• DATA PROVIDED
::::::

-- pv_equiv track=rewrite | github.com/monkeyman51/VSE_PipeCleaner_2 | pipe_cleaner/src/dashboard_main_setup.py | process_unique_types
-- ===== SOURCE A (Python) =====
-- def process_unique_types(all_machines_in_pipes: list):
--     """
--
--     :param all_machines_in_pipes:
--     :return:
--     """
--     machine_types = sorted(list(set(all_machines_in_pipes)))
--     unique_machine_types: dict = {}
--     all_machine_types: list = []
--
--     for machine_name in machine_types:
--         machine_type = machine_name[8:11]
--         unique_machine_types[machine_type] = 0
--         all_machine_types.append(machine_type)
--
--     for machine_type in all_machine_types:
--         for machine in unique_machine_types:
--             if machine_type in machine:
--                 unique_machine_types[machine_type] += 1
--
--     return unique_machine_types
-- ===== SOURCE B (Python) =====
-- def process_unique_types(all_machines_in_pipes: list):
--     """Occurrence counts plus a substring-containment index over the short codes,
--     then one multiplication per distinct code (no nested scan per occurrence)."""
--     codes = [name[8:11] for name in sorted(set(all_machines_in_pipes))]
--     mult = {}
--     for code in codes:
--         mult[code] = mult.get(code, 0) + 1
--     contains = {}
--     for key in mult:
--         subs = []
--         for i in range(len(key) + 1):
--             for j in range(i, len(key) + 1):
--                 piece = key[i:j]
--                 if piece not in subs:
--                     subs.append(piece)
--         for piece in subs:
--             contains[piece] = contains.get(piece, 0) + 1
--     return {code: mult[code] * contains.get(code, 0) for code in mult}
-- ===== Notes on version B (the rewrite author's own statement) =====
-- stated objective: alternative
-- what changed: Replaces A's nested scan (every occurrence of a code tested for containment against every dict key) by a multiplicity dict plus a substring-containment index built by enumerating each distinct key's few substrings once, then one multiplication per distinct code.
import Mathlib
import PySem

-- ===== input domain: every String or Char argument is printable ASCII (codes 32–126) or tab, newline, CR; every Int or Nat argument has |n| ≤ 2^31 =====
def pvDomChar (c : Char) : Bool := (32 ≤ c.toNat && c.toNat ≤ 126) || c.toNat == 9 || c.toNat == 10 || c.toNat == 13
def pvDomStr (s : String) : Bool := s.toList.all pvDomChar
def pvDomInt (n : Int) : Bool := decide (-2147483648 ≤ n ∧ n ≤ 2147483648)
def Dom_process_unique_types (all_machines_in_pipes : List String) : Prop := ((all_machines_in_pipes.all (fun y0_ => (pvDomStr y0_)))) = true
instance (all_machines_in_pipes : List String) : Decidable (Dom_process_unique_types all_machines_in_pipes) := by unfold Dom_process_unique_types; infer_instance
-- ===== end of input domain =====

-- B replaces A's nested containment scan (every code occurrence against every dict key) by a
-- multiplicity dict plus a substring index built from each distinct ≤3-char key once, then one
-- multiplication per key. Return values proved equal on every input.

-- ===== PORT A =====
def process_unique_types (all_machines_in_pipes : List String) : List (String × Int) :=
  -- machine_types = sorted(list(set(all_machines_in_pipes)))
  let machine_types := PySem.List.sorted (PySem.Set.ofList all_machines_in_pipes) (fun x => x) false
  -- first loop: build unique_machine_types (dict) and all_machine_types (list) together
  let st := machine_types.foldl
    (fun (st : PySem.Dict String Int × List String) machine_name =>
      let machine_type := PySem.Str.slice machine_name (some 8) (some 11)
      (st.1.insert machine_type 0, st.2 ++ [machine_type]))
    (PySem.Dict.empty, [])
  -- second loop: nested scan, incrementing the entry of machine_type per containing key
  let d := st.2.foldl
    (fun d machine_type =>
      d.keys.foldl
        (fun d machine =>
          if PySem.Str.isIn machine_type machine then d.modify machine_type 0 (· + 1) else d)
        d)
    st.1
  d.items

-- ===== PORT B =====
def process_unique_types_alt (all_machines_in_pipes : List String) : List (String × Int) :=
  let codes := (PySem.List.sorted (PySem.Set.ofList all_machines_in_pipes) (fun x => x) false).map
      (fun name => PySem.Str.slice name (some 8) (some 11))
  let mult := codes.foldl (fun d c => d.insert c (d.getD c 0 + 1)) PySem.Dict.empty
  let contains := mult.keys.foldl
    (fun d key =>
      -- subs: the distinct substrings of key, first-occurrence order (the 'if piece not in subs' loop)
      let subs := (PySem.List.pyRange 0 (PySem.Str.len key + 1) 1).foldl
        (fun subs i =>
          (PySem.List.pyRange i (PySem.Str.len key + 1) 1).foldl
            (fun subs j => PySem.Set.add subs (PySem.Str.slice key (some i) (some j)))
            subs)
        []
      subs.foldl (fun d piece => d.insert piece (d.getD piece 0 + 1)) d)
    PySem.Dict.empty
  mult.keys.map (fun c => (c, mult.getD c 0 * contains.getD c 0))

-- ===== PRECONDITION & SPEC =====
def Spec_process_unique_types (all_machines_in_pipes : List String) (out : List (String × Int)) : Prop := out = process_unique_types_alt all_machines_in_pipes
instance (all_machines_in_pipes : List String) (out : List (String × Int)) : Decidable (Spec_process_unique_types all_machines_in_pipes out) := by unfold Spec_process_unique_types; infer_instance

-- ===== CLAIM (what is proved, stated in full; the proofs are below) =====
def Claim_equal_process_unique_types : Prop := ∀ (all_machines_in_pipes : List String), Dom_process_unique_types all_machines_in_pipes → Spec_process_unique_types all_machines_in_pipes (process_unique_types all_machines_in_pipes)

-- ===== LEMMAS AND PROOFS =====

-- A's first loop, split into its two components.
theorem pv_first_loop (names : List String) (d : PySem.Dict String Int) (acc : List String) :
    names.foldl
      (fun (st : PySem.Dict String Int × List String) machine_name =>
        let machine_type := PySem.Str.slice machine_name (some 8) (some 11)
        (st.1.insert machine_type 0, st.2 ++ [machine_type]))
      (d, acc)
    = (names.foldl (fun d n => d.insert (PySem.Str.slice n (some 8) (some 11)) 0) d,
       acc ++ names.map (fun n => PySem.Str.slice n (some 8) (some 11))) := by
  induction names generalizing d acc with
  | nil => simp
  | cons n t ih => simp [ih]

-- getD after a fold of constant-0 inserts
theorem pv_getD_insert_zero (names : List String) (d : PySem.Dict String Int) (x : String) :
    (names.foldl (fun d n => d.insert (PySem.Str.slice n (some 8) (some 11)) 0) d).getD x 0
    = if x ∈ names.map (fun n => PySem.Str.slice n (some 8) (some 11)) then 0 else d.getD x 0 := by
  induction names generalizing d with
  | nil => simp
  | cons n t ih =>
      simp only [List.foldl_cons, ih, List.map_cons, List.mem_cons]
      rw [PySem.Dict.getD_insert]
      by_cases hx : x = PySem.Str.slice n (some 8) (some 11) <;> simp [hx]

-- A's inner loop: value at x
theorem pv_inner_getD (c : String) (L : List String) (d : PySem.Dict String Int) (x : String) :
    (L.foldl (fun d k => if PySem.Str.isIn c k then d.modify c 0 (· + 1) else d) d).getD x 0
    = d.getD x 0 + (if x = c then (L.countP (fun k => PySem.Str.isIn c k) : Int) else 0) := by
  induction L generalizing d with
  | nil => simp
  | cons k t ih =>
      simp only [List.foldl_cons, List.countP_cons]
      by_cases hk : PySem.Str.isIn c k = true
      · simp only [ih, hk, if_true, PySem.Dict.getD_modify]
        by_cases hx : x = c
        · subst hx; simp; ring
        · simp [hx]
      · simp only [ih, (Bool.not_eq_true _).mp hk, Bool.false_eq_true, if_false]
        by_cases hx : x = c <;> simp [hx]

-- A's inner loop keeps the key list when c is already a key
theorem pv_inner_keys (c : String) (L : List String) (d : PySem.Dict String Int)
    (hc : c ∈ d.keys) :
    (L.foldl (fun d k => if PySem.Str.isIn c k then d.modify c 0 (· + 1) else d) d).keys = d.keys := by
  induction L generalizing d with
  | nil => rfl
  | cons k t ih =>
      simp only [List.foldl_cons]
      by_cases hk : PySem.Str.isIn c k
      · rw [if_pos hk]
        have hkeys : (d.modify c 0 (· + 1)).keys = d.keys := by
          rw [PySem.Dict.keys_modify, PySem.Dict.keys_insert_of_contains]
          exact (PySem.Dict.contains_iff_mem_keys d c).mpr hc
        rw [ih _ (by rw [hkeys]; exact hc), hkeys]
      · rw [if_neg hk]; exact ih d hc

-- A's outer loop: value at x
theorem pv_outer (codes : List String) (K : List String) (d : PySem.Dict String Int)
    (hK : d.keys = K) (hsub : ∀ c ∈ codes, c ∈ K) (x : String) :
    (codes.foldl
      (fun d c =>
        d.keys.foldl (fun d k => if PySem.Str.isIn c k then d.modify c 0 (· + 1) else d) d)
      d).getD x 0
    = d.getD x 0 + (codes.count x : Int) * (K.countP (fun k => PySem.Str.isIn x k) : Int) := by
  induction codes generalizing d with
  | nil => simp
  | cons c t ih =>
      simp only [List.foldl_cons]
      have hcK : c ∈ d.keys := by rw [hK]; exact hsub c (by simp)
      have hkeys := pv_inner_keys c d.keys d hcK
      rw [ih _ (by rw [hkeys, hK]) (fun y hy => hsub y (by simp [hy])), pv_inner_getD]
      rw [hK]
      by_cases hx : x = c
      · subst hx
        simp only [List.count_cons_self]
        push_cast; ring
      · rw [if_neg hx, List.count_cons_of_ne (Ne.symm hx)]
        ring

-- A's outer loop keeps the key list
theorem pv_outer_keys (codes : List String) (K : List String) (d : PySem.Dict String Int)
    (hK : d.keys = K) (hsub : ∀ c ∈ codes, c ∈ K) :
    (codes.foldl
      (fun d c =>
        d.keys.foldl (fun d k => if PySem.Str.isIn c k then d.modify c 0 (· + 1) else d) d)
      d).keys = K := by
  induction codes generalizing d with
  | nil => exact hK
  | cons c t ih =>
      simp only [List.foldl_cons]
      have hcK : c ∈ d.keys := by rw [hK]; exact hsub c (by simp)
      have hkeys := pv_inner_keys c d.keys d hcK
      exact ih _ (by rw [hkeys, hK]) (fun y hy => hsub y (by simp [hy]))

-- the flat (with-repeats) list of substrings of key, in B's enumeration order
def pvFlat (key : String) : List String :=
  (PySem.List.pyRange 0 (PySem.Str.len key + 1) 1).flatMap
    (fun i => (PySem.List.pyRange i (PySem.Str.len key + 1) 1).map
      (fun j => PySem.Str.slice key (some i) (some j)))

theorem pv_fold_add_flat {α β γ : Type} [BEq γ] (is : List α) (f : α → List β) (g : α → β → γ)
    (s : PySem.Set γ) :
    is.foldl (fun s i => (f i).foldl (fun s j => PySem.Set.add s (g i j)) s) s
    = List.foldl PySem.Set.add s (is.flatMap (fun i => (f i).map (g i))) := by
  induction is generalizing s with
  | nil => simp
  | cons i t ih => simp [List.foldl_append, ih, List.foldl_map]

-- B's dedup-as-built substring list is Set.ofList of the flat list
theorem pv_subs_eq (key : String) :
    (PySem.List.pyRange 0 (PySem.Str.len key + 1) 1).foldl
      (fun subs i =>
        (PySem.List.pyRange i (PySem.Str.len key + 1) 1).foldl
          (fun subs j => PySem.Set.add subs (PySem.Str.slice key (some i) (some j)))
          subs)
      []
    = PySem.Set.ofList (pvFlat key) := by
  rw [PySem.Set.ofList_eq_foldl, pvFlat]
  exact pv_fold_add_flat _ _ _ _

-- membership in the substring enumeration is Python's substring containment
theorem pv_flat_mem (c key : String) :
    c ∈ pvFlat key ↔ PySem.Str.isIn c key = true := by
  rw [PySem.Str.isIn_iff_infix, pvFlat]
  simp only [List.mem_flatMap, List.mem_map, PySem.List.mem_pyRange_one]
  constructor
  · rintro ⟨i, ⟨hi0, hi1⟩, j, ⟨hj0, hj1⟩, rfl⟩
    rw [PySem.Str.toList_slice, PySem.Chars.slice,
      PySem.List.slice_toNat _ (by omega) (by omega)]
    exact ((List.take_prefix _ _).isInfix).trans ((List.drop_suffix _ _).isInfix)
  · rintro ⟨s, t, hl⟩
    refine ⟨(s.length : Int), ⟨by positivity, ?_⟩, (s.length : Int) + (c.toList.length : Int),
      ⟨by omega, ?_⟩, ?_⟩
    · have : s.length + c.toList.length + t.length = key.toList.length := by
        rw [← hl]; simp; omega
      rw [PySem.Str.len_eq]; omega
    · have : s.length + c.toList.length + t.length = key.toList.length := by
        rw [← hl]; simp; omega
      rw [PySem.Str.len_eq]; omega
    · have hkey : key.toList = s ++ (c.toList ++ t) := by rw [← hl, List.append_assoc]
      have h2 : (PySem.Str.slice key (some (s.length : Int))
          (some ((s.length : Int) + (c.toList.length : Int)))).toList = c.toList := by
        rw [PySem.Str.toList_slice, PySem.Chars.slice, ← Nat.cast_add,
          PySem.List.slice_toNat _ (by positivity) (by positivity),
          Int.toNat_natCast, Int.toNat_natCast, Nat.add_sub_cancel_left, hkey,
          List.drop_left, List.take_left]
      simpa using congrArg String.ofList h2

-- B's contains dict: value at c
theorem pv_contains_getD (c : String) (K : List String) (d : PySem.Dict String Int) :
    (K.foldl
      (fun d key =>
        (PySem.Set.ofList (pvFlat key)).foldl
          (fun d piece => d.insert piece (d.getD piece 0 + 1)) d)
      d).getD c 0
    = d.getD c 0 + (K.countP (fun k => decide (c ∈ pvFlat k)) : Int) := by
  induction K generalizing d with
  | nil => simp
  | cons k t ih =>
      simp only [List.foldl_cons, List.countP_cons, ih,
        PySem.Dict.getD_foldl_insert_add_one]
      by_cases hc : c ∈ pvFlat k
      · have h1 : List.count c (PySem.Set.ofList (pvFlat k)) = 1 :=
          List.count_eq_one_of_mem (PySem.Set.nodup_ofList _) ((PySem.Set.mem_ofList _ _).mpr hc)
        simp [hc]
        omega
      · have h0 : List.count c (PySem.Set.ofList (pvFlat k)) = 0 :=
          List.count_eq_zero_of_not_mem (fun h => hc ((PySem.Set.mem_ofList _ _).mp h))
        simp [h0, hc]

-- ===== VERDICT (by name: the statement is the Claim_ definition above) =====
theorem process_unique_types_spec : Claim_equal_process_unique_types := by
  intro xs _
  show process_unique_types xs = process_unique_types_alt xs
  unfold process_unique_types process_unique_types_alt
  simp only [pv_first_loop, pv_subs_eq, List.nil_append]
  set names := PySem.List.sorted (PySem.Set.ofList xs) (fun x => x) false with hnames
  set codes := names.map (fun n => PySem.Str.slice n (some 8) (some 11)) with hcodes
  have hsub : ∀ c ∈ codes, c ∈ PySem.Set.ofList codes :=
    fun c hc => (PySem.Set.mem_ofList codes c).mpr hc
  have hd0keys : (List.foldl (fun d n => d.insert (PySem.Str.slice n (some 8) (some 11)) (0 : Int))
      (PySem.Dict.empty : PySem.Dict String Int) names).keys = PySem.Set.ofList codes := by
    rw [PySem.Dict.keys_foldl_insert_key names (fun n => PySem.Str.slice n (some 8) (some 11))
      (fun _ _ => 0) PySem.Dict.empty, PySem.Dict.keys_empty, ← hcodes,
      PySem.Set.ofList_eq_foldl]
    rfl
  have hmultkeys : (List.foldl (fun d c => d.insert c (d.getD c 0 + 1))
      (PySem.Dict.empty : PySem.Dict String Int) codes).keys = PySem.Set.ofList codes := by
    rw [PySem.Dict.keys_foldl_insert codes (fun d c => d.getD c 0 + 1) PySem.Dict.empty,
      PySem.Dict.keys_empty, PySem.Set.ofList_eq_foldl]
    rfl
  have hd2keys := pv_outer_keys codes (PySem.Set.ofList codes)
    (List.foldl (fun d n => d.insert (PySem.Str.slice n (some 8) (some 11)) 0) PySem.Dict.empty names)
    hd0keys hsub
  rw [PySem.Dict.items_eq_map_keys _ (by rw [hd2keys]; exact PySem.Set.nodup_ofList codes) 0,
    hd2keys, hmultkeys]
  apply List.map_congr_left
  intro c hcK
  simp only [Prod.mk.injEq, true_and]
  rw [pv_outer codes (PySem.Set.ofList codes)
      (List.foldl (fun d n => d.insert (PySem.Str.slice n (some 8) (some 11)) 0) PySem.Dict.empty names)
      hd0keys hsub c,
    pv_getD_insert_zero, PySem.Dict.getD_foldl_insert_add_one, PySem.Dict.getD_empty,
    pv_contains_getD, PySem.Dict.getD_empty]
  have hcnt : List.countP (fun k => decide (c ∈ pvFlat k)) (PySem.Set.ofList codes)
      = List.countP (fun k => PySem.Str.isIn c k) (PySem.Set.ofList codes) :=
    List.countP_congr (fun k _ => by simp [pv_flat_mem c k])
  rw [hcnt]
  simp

::::::

Everything above from the line containing "rw [pv_outer codes (PySem.Set.ofList codes)" down to the line containing "have hcnt : List.countP" is to be transcribed exactly, with both of those lines included and nothing else added.

• TASK RESPONSE
  rw [pv_outer codes (PySem.Set.ofList codes)
      (List.foldl (fun d n => d.insert (PySem.Str.slice n (some 8) (some 11)) 0) PySem.Dict.empty names)
      hd0keys hsub c,
    pv_getD_insert_zero, PySem.Dict.getD_foldl_insert_add_one, PySem.Dict.getD_empty,
    pv_contains_getD, PySem.Dict.getD_empty]
  have hcnt : List.countP (fun k => decide (c ∈ pvFlat k)) (PySem.Set.ofList codes)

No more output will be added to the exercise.